In March, I played my final appearance on Garrison Keillor’s “A Prairie Home Companion” in Milwaukee. It was a bittersweet feeling. It felt wonderful to play, Garrison featured me heavily, he even wrote some song lyrics to me (a total unrehearsed surprise), I played my tune “Bluegrass on Broadway” on piano (!), and more. It was a great swan song. I hope that Chris Thiele asks me to play on his version of the show, but if it never happens, I have the memory of this last show, and the other 50- 60 that I played on for 20 years.
In May I played a special concert at The Unitarian Church of Evanston with Larry Gray on bass, cello, flute, and piano, and Jean Leroy and Kalyan Pathak on percussion. It was a wonderful evening in another beautiful Evanston space.
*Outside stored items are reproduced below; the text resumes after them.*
-- pv_equiv track=rewrite | github.com/wiwiluo/BunkrDownloader | helpers/download_utils.py | get_chunk_size
-- ===== SOURCE A (Python) =====
-- KB = 1024
--
-- MB = 1024 * KB
--
-- def get_chunk_size(file_size):
--     """
--     Determines the optimal chunk size based on the file size.
--
--     Args:
--         file_size (int): The size of the file in bytes.
--
--     Returns:
--         int: The optimal chunk size in bytes.
--     """
-- #    thresholds = [
-- #        (1 * MB, 16 * KB),     # Less than 1 MB
-- #        (10 * MB, 64 * KB),    # 1 MB to 10 MB
-- #        (100 * MB, 256 * KB),  # 10 MB to 100 MB
-- #        (250 * MB, 512 * KB)   # 100 MB to 250 MB
-- #    ]
--     thresholds = [
--         (1 * MB, 64 * KB),    # Less than 1 MB
--         (10 * MB, 512 * KB),  # 1 MB to 10 MB
--         (50 * MB, 2 * MB),    # 10 MB to 50 MB
--         (100 * MB, 5 * MB),   # 50 MB to 100 MB
--         (250 * MB, 10 * MB),  # 100 MB to 250 MB
--         (500 * MB, 20 * MB)   # 250 MB to 500 MB
--     ]
--
--     for threshold, chunk_size in thresholds:
--         if file_size < threshold:
--             return chunk_size
--
--     return 25 * MB
-- ===== SOURCE B (Python) =====
-- import bisect
--
-- KB = 1024
-- MB = 1024 * KB
--
-- _BOUNDARIES = [1 * MB, 10 * MB, 50 * MB, 100 * MB, 250 * MB, 500 * MB]
-- _CHUNKS = [64 * KB, 512 * KB, 2 * MB, 5 * MB, 10 * MB, 20 * MB, 25 * MB]
--
-- def get_chunk_size(file_size):
--     return _CHUNKS[bisect.bisect_right(_BOUNDARIES, file_size)]
-- ===== Notes on version B (the rewrite author's own statement) =====
-- stated objective: idiomatic
-- what changed: Replaced the linear scan over (threshold, chunk) pairs with a binary-search bucket lookup: bisect_right over a sorted boundary list indexes into a parallel chunk-size list.
import Mathlib
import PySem

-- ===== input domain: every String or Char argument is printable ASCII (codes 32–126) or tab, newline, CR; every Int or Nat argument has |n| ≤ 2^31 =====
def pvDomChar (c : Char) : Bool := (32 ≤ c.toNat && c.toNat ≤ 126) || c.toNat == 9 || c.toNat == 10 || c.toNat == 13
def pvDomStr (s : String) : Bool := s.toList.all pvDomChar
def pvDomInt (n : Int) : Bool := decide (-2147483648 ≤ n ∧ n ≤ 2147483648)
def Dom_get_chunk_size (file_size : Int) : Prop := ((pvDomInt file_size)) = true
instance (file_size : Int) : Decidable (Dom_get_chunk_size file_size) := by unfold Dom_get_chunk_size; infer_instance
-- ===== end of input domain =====

-- B replaces A's linear scan over (threshold, chunk) pairs with a bisect_right
-- binary search over a sorted boundary list indexing a parallel chunk list (idiomatic).

def pyKB : Int := 1024
def pyMB : Int := 1024 * pyKB

-- ===== PORT A =====
-- A's for-loop with early return over the thresholds list
def chunkScan (file_size : Int) : List (Int × Int) → Int
  | [] => 25 * pyMB
  | (threshold, chunk_size) :: rest =>
      if file_size < threshold then chunk_size else chunkScan file_size rest

def get_chunk_size (file_size : Int) : Int :=
  chunkScan file_size
    [(1 * pyMB, 64 * pyKB), (10 * pyMB, 512 * pyKB), (50 * pyMB, 2 * pyMB),
     (100 * pyMB, 5 * pyMB), (250 * pyMB, 10 * pyMB), (500 * pyMB, 20 * pyMB)]

-- ===== PORT B =====
def pyBoundaries : List Int :=
  [1 * pyMB, 10 * pyMB, 50 * pyMB, 100 * pyMB, 250 * pyMB, 500 * pyMB]
def pyChunks : List Int :=
  [64 * pyKB, 512 * pyKB, 2 * pyMB, 5 * pyMB, 10 * pyMB, 20 * pyMB, 25 * pyMB]

-- bisect.bisect_right as CPython implements it: binary search on the half-open range [lo, hi)
def bisectRight (xs : List Int) (x : Int) (lo hi : Nat) : Nat :=
  if lo < hi then
    let mid := (lo + hi) / 2
    if x < xs.getD mid 0 then bisectRight xs x lo mid
    else bisectRight xs x (mid + 1) hi
  else lo
termination_by hi - lo
decreasing_by all_goals omega

def get_chunk_size_alt (file_size : Int) : Int :=
  pyChunks.getD (bisectRight pyBoundaries file_size 0 pyBoundaries.length) 0

-- ===== PRECONDITION & SPEC =====
def Spec_get_chunk_size (file_size : Int) (out : Int) : Prop := out = get_chunk_size_alt file_size
instance (file_size : Int) (out : Int) : Decidable (Spec_get_chunk_size file_size out) := by unfold Spec_get_chunk_size; infer_instance

-- ===== CLAIM (what is proved, stated in full; the proofs are below) =====
def Claim_equal_get_chunk_size : Prop := ∀ (file_size : Int), Dom_get_chunk_size file_size → Spec_get_chunk_size file_size (get_chunk_size file_size)

-- ===== LEMMAS AND PROOFS =====

theorem bisectRight_step (xs : List Int) (x : Int) (lo hi : Nat) (h : lo < hi) :
    bisectRight xs x lo hi =
      if x < xs.getD ((lo + hi) / 2) 0 then bisectRight xs x lo ((lo + hi) / 2)
      else bisectRight xs x ((lo + hi) / 2 + 1) hi := by
  rw [bisectRight]; simp [h]

theorem bisectRight_stop (xs : List Int) (x : Int) (lo : Nat) : bisectRight xs x lo lo = lo := by
  rw [bisectRight]; simp

-- the binary search on the concrete 6-element boundary list, as a cascade of comparisons
theorem bisect_eval (fs : Int) :
    bisectRight pyBoundaries fs 0 6 =
      if fs < 1048576 then 0 else if fs < 10485760 then 1 else if fs < 52428800 then 2
      else if fs < 104857600 then 3 else if fs < 262144000 then 4
      else if fs < 524288000 then 5 else 6 := by
  rw [bisectRight_step _ _ _ _ (by norm_num)]
  norm_num [pyBoundaries, pyMB, pyKB]
  by_cases h3 : fs < 104857600 <;> simp only [h3, if_true, if_false]
  · rw [bisectRight_step _ _ _ _ (by norm_num)]
    norm_num [pyBoundaries, pyMB, pyKB]
    by_cases h1 : fs < 10485760 <;> simp only [h1, if_true, if_false]
    · rw [bisectRight_step _ _ _ _ (by norm_num)]
      norm_num [pyBoundaries, pyMB, pyKB]
      by_cases h0 : fs < 1048576 <;> simp only [h0, if_true, if_false]
      all_goals rw [bisectRight_stop]
    · rw [bisectRight_step _ _ _ _ (by norm_num)]
      norm_num [pyBoundaries, pyMB, pyKB]
      by_cases h2 : fs < 52428800 <;> simp only [h2, if_true, if_false] <;>
        rw [bisectRight_stop] <;> split_ifs <;> omega
  · rw [bisectRight_step _ _ _ _ (by norm_num)]
    norm_num [pyBoundaries, pyMB, pyKB]
    by_cases h5 : fs < 524288000 <;> simp only [h5, if_true, if_false]
    · rw [bisectRight_step _ _ _ _ (by norm_num)]
      norm_num [pyBoundaries, pyMB, pyKB]
      by_cases h4 : fs < 262144000 <;> simp only [h4, if_true, if_false] <;>
        rw [bisectRight_stop] <;> split_ifs <;> omega
    · rw [bisectRight_stop]; split_ifs <;> omega

theorem alt_eval (fs : Int) :
    get_chunk_size_alt fs =
      if fs < 1048576 then 65536 else if fs < 10485760 then 524288
      else if fs < 52428800 then 2097152 else if fs < 104857600 then 5242880
      else if fs < 262144000 then 10485760 else if fs < 524288000 then 20971520
      else 26214400 := by
  show pyChunks.getD (bisectRight pyBoundaries fs 0 pyBoundaries.length) 0 = _
  have : pyBoundaries.length = 6 := by rfl
  rw [this, bisect_eval]
  split_ifs <;> norm_num [pyChunks, pyMB, pyKB]

-- ===== VERDICT (by name: the statement is the Claim_ definition above) =====
theorem get_chunk_size_spec : Claim_equal_get_chunk_size := by
  intro fs _
  unfold Spec_get_chunk_size get_chunk_size
  rw [alt_eval]
  simp only [chunkScan, pyMB, pyKB]
  norm_num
June was a very busy month. The Flecktones had a 14- city (in 16 days) reunion tour, starting with 3 intense days of rehearsal in Nashville. We played mostly in the East and Midwest, finishing up in Colorado. I have to say that I think it is the best the band has ever sounded -at least the version with me in it 🙂 We had a fantastic time playing and hanging out together and are going to do this again in August of 2017- keep an eye out for us. It will be a double bill with Chick Corea’s Elektric Band.
In July, Trio Globo made its second appearance at Chicago’s Green Mill. Then we played 3 concerts at The Barn in Wichita. Two of these featured Eugene Friesen’s settings of “Prairie”, the poetry of Carl Sandburg, done with a string quartet, bass, narrator, and choir. This was wonderful and I hope we can perform it again.
In late July, I flew to Taiwan for about 10 days to play in several festivals, mainly the Asia Pacific Harmonica Festival, a huge event with over 2,000 harmonica players. I played jazz with a band of really fine musicians from Taiwan, Paraguay, Argentina, and Brazil (!), and performed my concerto with an orchestra. I was also a judge for several competitions. There is an extremely high level of harmonica culture in Asia, with especially virtuosic playing on tremolo harps and chromatic harmonicas. There was a junior high school harmonica orchestra from Taiwan that played Rossini’s “Barber of Seville Overture” with an incredible amount of musicality and virtuosity- from memory, with no conductor. My jaw was on the floor, and there were tears in my eyes as I listened. The whole experience was fantastic, with too many great times to list.
After my return, my parents flew up from Florida, and I played a concert with my 93 year old father at Temple Beth El in Highland Park, IL. My dad is an amazing singer. He sang 12 songs from Broadway and the operatic tradition, and his wonderful bass- baritone voice and heartfelt emotional delivery got him a standing ovation. I have to thank cantor Ben Tisser, who heard him sing at a concert in Boca Raton in 2015, and made this happen at his temple. It was a very special experience.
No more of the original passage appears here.